„Oficjalny” kowal Cesarstwa Japonii, miecze samurajskie i Zamek Chojnik to połączenie w które trudno uwierzyć. Takie zderzenie może zaistnieć tylko dzięki osobistej pasji, kontaktom, determinacji a i gwieździe pomyślności. Trochę jakby po niebie błysnął meteoryt sypiąc ognistymi skrami a szczęśliwiec zdążył pomyśleć życzenie. Tym szczęśliwcem był Jędrek Ciosański – kasztelan na Zamku Chojnik, który spiął, na wzór pajęczej sieci, w całość wszystkie nitki. Pierwszego października 2016 roku mogliśmy wszyscy podziwiać efekt tej misternej pracy.
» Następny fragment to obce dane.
-- pv_equiv track=rewrite | github.com/mtorres253/morning-automation | skills/job-search/scripts/filter_and_deliver.py | group_jobs_by_category
-- ===== SOURCE A (Python) =====
-- from typing import List, Dict, Any, Tuple
--
-- def group_jobs_by_category(jobs: List[Dict[str, Any]]) -> Dict[str, List[Dict[str, Any]]]:
--     """Group jobs by title category."""
--     groups = {
--         "Director of Product": [],
--         "Principal Product Manager": [],
--         "Chief of Staff": [],
--         "Product Operations": [],
--         "Other": []
--     }
--
--     for job in jobs:
--         title_lower = job["title"].lower()
--         if "director" in title_lower and "product" in title_lower:
--             groups["Director of Product"].append(job)
--         elif "principal" in title_lower and "product" in title_lower:
--             groups["Principal Product Manager"].append(job)
--         elif "chief of staff" in title_lower:
--             groups["Chief of Staff"].append(job)
--         elif "product operations" in title_lower or "product ops" in title_lower:
--             groups["Product Operations"].append(job)
--         else:
--             groups["Other"].append(job)
--
--     # Remove empty groups
--     return {k: v for k, v in groups.items() if v}
-- ===== SOURCE B (Python) =====
-- from typing import List, Dict, Any
--
-- _RULES = [
--     ("Director of Product", lambda t: "director" in t and "product" in t),
--     ("Principal Product Manager", lambda t: "principal" in t and "product" in t),
--     ("Chief of Staff", lambda t: "chief of staff" in t),
--     ("Product Operations", lambda t: "product operations" in t or "product ops" in t),
--     ("Other", lambda t: True),
-- ]
--
--
-- def _classify(title):
--     t = title.lower()
--     for name, pred in _RULES:
--         if pred(t):
--             return name
--
--
-- def group_jobs_by_category(jobs: List[Dict[str, Any]]) -> Dict[str, List[Dict[str, Any]]]:
--     """Group jobs by title category (table-driven)."""
--     labels = [_classify(job["title"]) for job in jobs]
--     present = set(labels)
--     return {name: [j for j, l in zip(jobs, labels) if l == name]
--             for name, _ in _RULES if name in present}
-- ===== Notes on version B (the rewrite author's own statement) =====
-- stated objective: alternative
-- what changed: Replaces the pre-initialized five mutable buckets + inline if/elif chain + empty-group filter with a table-driven rule list: labels are computed once per job by a first-matching-rule classifier, and the result dict is assembled per category by a zip/filter comprehension over the labelled jobs, keeping only categories present in the label set.
import Mathlib
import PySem

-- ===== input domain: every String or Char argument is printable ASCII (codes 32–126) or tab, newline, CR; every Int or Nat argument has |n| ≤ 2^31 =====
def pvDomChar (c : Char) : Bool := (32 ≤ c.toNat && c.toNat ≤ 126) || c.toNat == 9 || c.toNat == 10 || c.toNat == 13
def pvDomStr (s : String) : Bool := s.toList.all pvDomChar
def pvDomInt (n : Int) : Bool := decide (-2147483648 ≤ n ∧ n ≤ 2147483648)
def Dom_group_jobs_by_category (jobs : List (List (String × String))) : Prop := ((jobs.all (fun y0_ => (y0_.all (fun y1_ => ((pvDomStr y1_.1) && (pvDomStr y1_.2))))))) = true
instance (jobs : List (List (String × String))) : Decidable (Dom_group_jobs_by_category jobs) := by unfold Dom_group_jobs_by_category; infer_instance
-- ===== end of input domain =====

-- B replaces A's five pre-initialized mutable buckets + inline if/elif + empty-group filter with a
-- table-driven rule list: a first-matching-rule classifier labels each job once, and the output is
-- assembled per category by a zip/filter pass in fixed rule order (objective: alternative decomposition).


-- job["title"]: first match in the association list (Python dict lookup); total form, used under Pre_
def pvTitle (job : List (String × String)) : String := (List.lookup "title" job).getD ""

-- ===== PORT A =====
def group_jobs_by_category (jobs : List (List (String × String))) : List (String × List (List (String × String))) :=
  let groups : PySem.Dict String (List (List (String × String))) :=
    PySem.Dict.ofList [("Director of Product", []), ("Principal Product Manager", []),
      ("Chief of Staff", []), ("Product Operations", []), ("Other", [])]
  let groups := jobs.foldl (fun g job =>
    let t := PySem.Str.lower (pvTitle job)
    if PySem.Str.isIn "director" t && PySem.Str.isIn "product" t then
      g.modify "Director of Product" [] (fun v => v ++ [job])
    else if PySem.Str.isIn "principal" t && PySem.Str.isIn "product" t then
      g.modify "Principal Product Manager" [] (fun v => v ++ [job])
    else if PySem.Str.isIn "chief of staff" t then
      g.modify "Chief of Staff" [] (fun v => v ++ [job])
    else if PySem.Str.isIn "product operations" t || PySem.Str.isIn "product ops" t then
      g.modify "Product Operations" [] (fun v => v ++ [job])
    else
      g.modify "Other" [] (fun v => v ++ [job])) groups
  groups.items.filter (fun kv => !kv.2.isEmpty)

-- ===== PORT B =====
def pvRules : List (String × (String → Bool)) :=
  [("Director of Product", fun t => PySem.Str.isIn "director" t && PySem.Str.isIn "product" t),
   ("Principal Product Manager", fun t => PySem.Str.isIn "principal" t && PySem.Str.isIn "product" t),
   ("Chief of Staff", fun t => PySem.Str.isIn "chief of staff" t),
   ("Product Operations", fun t => PySem.Str.isIn "product operations" t || PySem.Str.isIn "product ops" t),
   ("Other", fun _ => true)]

-- first rule whose predicate matches; the last rule always matches, so the default is unreachable
def pvClassify (title : String) : String :=
  let t := PySem.Str.lower title
  ((pvRules.find? (fun r => r.2 t)).map (fun r => r.1)).getD ""

def group_jobs_by_category_alt (jobs : List (List (String × String))) : List (String × List (List (String × String))) :=
  let labels := jobs.map (fun job => pvClassify (pvTitle job))
  let present := PySem.Set.ofList labels
  pvRules.filterMap (fun r =>
    if PySem.Set.contains present r.1 then
      some (r.1, ((jobs.zip labels).filter (fun jl => jl.2 == r.1)).map (fun jl => jl.1))
    else none)

-- ===== PRECONDITION & SPEC =====
-- Pre_ excludes jobs missing a "title" key: there Python A raises KeyError (B raises too)
def Pre_group_jobs_by_category (jobs : List (List (String × String))) : Prop :=
  (jobs.all (fun job => job.any (fun kv => kv.1 == "title"))) = true
instance (jobs : List (List (String × String))) : Decidable (Pre_group_jobs_by_category jobs) := by unfold Pre_group_jobs_by_category; infer_instance
def pvWitness_group_jobs_by_category : (List (List (String × String))) :=
  [[("title", "Director of Product"), ("url", "u")], [("title", "barista")]]

def Spec_group_jobs_by_category (jobs : List (List (String × String))) (out : List (String × List (List (String × String)))) : Prop := out = group_jobs_by_category_alt jobs
instance (jobs : List (List (String × String))) (out : List (String × List (List (String × String)))) : Decidable (Spec_group_jobs_by_category jobs out) := by unfold Spec_group_jobs_by_category; infer_instance

-- ===== CLAIM (what is proved, stated in full; the proofs are below) =====
def Claim_equal_group_jobs_by_category : Prop := ∀ (jobs : List (List (String × String))), Dom_group_jobs_by_category jobs → Pre_group_jobs_by_category jobs → Spec_group_jobs_by_category jobs (group_jobs_by_category jobs)

-- ===== LEMMAS AND PROOFS =====

-- A's if/elif chain picks exactly the category pvClassify picks
theorem pvBodyA_eq (g : PySem.Dict String (List (List (String × String)))) (job : List (String × String)) :
    (let t := PySem.Str.lower (pvTitle job)
     if PySem.Str.isIn "director" t && PySem.Str.isIn "product" t then
       g.modify "Director of Product" [] (fun v => v ++ [job])
     else if PySem.Str.isIn "principal" t && PySem.Str.isIn "product" t then
       g.modify "Principal Product Manager" [] (fun v => v ++ [job])
     else if PySem.Str.isIn "chief of staff" t then
       g.modify "Chief of Staff" [] (fun v => v ++ [job])
     else if PySem.Str.isIn "product operations" t || PySem.Str.isIn "product ops" t then
       g.modify "Product Operations" [] (fun v => v ++ [job])
     else
       g.modify "Other" [] (fun v => v ++ [job]))
    = g.modify (pvClassify (pvTitle job)) [] (fun v => v ++ [job]) := by
  simp only [pvClassify, pvRules, List.find?]
  cases h1 : PySem.Str.isIn "director" (PySem.Str.lower (pvTitle job)) && PySem.Str.isIn "product" (PySem.Str.lower (pvTitle job)) <;>
  cases h2 : PySem.Str.isIn "principal" (PySem.Str.lower (pvTitle job)) && PySem.Str.isIn "product" (PySem.Str.lower (pvTitle job)) <;>
  cases h3 : PySem.Str.isIn "chief of staff" (PySem.Str.lower (pvTitle job)) <;>
  cases h4 : PySem.Str.isIn "product operations" (PySem.Str.lower (pvTitle job)) || PySem.Str.isIn "product ops" (PySem.Str.lower (pvTitle job)) <;>
  simp only [h1, h2, h3, h4, if_true, if_false, Bool.false_eq_true, Bool.true_eq_false, ite_true, ite_false, Option.map_some, Option.getD_some] <;> rfl

theorem pvClassify_mem (title : String) :
    pvClassify title ∈ ["Director of Product", "Principal Product Manager", "Chief of Staff",
      "Product Operations", "Other"] := by
  simp only [pvClassify, pvRules, List.find?]
  cases h1 : PySem.Str.isIn "director" (PySem.Str.lower title) && PySem.Str.isIn "product" (PySem.Str.lower title) <;>
  cases h2 : PySem.Str.isIn "principal" (PySem.Str.lower title) && PySem.Str.isIn "product" (PySem.Str.lower title) <;>
  cases h3 : PySem.Str.isIn "chief of staff" (PySem.Str.lower title) <;>
  cases h4 : PySem.Str.isIn "product operations" (PySem.Str.lower title) || PySem.Str.isIn "product ops" (PySem.Str.lower title) <;>
  simp [h1, h2, h3, h4]

theorem pv_zip_filter (jobs : List (List (String × String))) (f : List (String × String) → String) (n : String) :
    ((jobs.zip (jobs.map f)).filter (fun jl => jl.2 == n)).map (fun jl => jl.1)
      = jobs.filter (fun j => f j == n) := by
  induction jobs with
  | nil => rfl
  | cons j rest ih =>
    simp only [List.map_cons, List.zip_cons_cons, List.filter_cons]
    by_cases h : f j = n <;> simp [h, ih]

theorem pv_present_iff (jobs : List (List (String × String))) (f : List (String × String) → String) (n : String) :
    PySem.Set.contains (PySem.Set.ofList (jobs.map f)) n = !(jobs.filter (fun j => f j == n)).isEmpty := by
  simp only [PySem.Set.contains]
  rw [Bool.eq_iff_iff]
  simp only [List.contains_iff_mem, PySem.Set.mem_ofList, List.mem_map, Bool.not_eq_eq_eq_not,
    Bool.not_true, List.isEmpty_eq_false_iff, ne_eq, List.filter_eq_nil_iff, beq_iff_eq, not_forall]
  constructor
  · rintro ⟨x, hx, hfx⟩; exact ⟨x, hx, by simp [hfx]⟩
  · rintro ⟨x, hx, hfx⟩; exact ⟨x, hx, by simpa using hfx⟩

-- the grouping loop, rephrased through pvBodyA_eq: value accumulated at key c
theorem pv_getD_fold (jobs : List (List (String × String))) (d : PySem.Dict String (List (List (String × String)))) (c : String) :
    (jobs.foldl (fun g job => g.modify (pvClassify (pvTitle job)) [] (fun v => v ++ [job])) d).getD c []
      = d.getD c [] ++ jobs.filter (fun j => pvClassify (pvTitle j) == c) := by
  induction jobs generalizing d with
  | nil => simp
  | cons j rest ih =>
    simp only [List.foldl_cons, List.filter_cons, ih]
    by_cases h : pvClassify (pvTitle j) = c
    · simp [PySem.Dict.getD_modify, h]
    · simp [PySem.Dict.getD_modify, h, Ne.symm h]

theorem pv_keys_fold (jobs : List (List (String × String))) (d : PySem.Dict String (List (List (String × String))))
    (h : ∀ j : List (String × String), pvClassify (pvTitle j) ∈ d.keys) :
    (jobs.foldl (fun g job => g.modify (pvClassify (pvTitle job)) [] (fun v => v ++ [job])) d).keys = d.keys := by
  induction jobs generalizing d with
  | nil => rfl
  | cons j rest ih =>
    have hc : d.contains (pvClassify (pvTitle j)) = true :=
      (PySem.Dict.contains_iff_mem_keys _ _).mpr (h j)
    have hk : (d.modify (pvClassify (pvTitle j)) [] (fun v => v ++ [j])).keys = d.keys := by
      simp [PySem.Dict.keys_modify, PySem.Dict.keys_insert_of_contains, hc]
    simp only [List.foldl_cons]
    rw [ih _ (fun j' => by rw [hk]; exact h j'), hk]

-- ===== VERDICT (by name: the statement is the Claim_ definition above) =====
theorem group_jobs_by_category_spec : Claim_equal_group_jobs_by_category := by
  intro jobs _ _
  show group_jobs_by_category jobs = group_jobs_by_category_alt jobs
  simp only [group_jobs_by_category, group_jobs_by_category_alt]
  rw [PySem.List.foldl_congr_mem jobs _ _ _ (fun acc x _ => pvBodyA_eq acc x)]
  have h5 : (PySem.Dict.ofList [("Director of Product", ([] : List (List (String × String)))),
      ("Principal Product Manager", []), ("Chief of Staff", []), ("Product Operations", []),
      ("Other", [])]).keys
      = ["Director of Product", "Principal Product Manager", "Chief of Staff",
         "Product Operations", "Other"] := by decide
  have hkeys := pv_keys_fold jobs
    (PySem.Dict.ofList [("Director of Product", []), ("Principal Product Manager", []),
      ("Chief of Staff", []), ("Product Operations", []), ("Other", [])])
    (fun j => by rw [h5]; exact pvClassify_mem (pvTitle j))
  have hnd : (jobs.foldl (fun g job => g.modify (pvClassify (pvTitle job)) [] (fun v => v ++ [job]))
      (PySem.Dict.ofList [("Director of Product", []), ("Principal Product Manager", []),
        ("Chief of Staff", []), ("Product Operations", []), ("Other", [])])).keys.Nodup := by
    rw [hkeys, h5]; decide
  rw [PySem.Dict.items_eq_map_keys _ hnd [], hkeys, h5]
  have hg : ∀ c, (PySem.Dict.ofList [("Director of Product", ([] : List (List (String × String)))),
      ("Principal Product Manager", []), ("Chief of Staff", []), ("Product Operations", []),
      ("Other", [])]).getD c [] = [] := by
    intro c
    rcases PySem.Dict.getD_eq_get?_getD (PySem.Dict.ofList [("Director of Product",
      ([] : List (List (String × String)))), ("Principal Product Manager", []), ("Chief of Staff", []),
      ("Product Operations", []), ("Other", [])]) c ([] : List (List (String × String))) with h
    rw [h]
    rcases hq : PySem.Dict.get? (PySem.Dict.ofList [("Director of Product",
      ([] : List (List (String × String)))), ("Principal Product Manager", []), ("Chief of Staff", []),
      ("Product Operations", []), ("Other", [])]) c with _ | v
    · rfl
    · have := PySem.Dict.mem_items_of_get?_eq_some _ hq
      simp only [PySem.Dict.items] at this
      fin_cases this <;> rfl
  simp only [List.map_cons, List.map_nil, pv_getD_fold, hg, List.nil_append]
  simp only [pvRules, List.filterMap, pv_present_iff, pv_zip_filter]
  simp only [List.filter_cons, List.filter_nil]
  split_ifs <;> rfl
Gratka było co się zowie, to nie jest atrakcja na którą można zarezerwować wygodny czas, wsiąść w auto (albo samolot) i po zapłaceniu biletu być jednym z setek tysięcy widzów. Choć po prawdzie nawet nie trzeba było zapłacić za bilet wystarczyło przyjść o 14.00. Zanim doszło do wydarzenia Hiroshi Kojima odwiedził dwukrotnie Zamek gdyż

w procesie hartowania miecza uczestniczy kowal, dobre duchy, demony i właśnie energia miejsca.

Płatnerz sprawdził energię i poprosił o udostępnienie miejsca na rytuał hartowania miecza. Zgodę Kasztelana uzyskał.

 

Impreza zaczęła się pokazem kucia shurikenów w wykonaniu Ereza Shpitzera. Shuriken to ręczny pocisk do miotania – najprostsze to pojedyncze odpowiednio wyważone ostrze. Pod okiem kowala z Izraela chętni mogli spróbować swoich sił w wykonaniu tej prostej broni. Dalej był pokaz polskiego szlifierza mieczy japońskich Jakuba Zamęckiego.

Później były aukcje na których licytowano różne wiekowe elementy broni a także zbierano datki na szczytne cele.

Wstępem do finału był obszerny i bardzo interesujący wykład Hiroshiego Kojima dotyczący historii japońskich mieczy.

Czas powoli (a właściwie to szybko) płynął – zmierzchało i mogła rozpocząć się ceremonia hartowania miecza. Płatnerz obłożył przywiezione ostrze misternie gliną i zaczęło się stopniowe rozgrzewanie klingi.

Proces ten sam w sobie efektowny zakończyło schłodzenie rozgrzanej głowni. Czekała ją jeszcze długa droga do przekształcenia się w piękną broń w cenie samochodu…

 

Wydarzenie zakończyło się ucztą gdzie gospodarze ugościli kowali. Pokaz umiejętności kulinarnych i feeria niecodziennych przepisów był równie efektowny jak ten w wykonaniu gości. Wracaliśmy przy czołówkach z głowami pełnymi wrażeń i równie pełnymi brzuchami.

W chybotliwym świetle naszła mnie nagle wątpliwość – samuraje na Chojniku??? Nie to się chyba nie wydarzyło!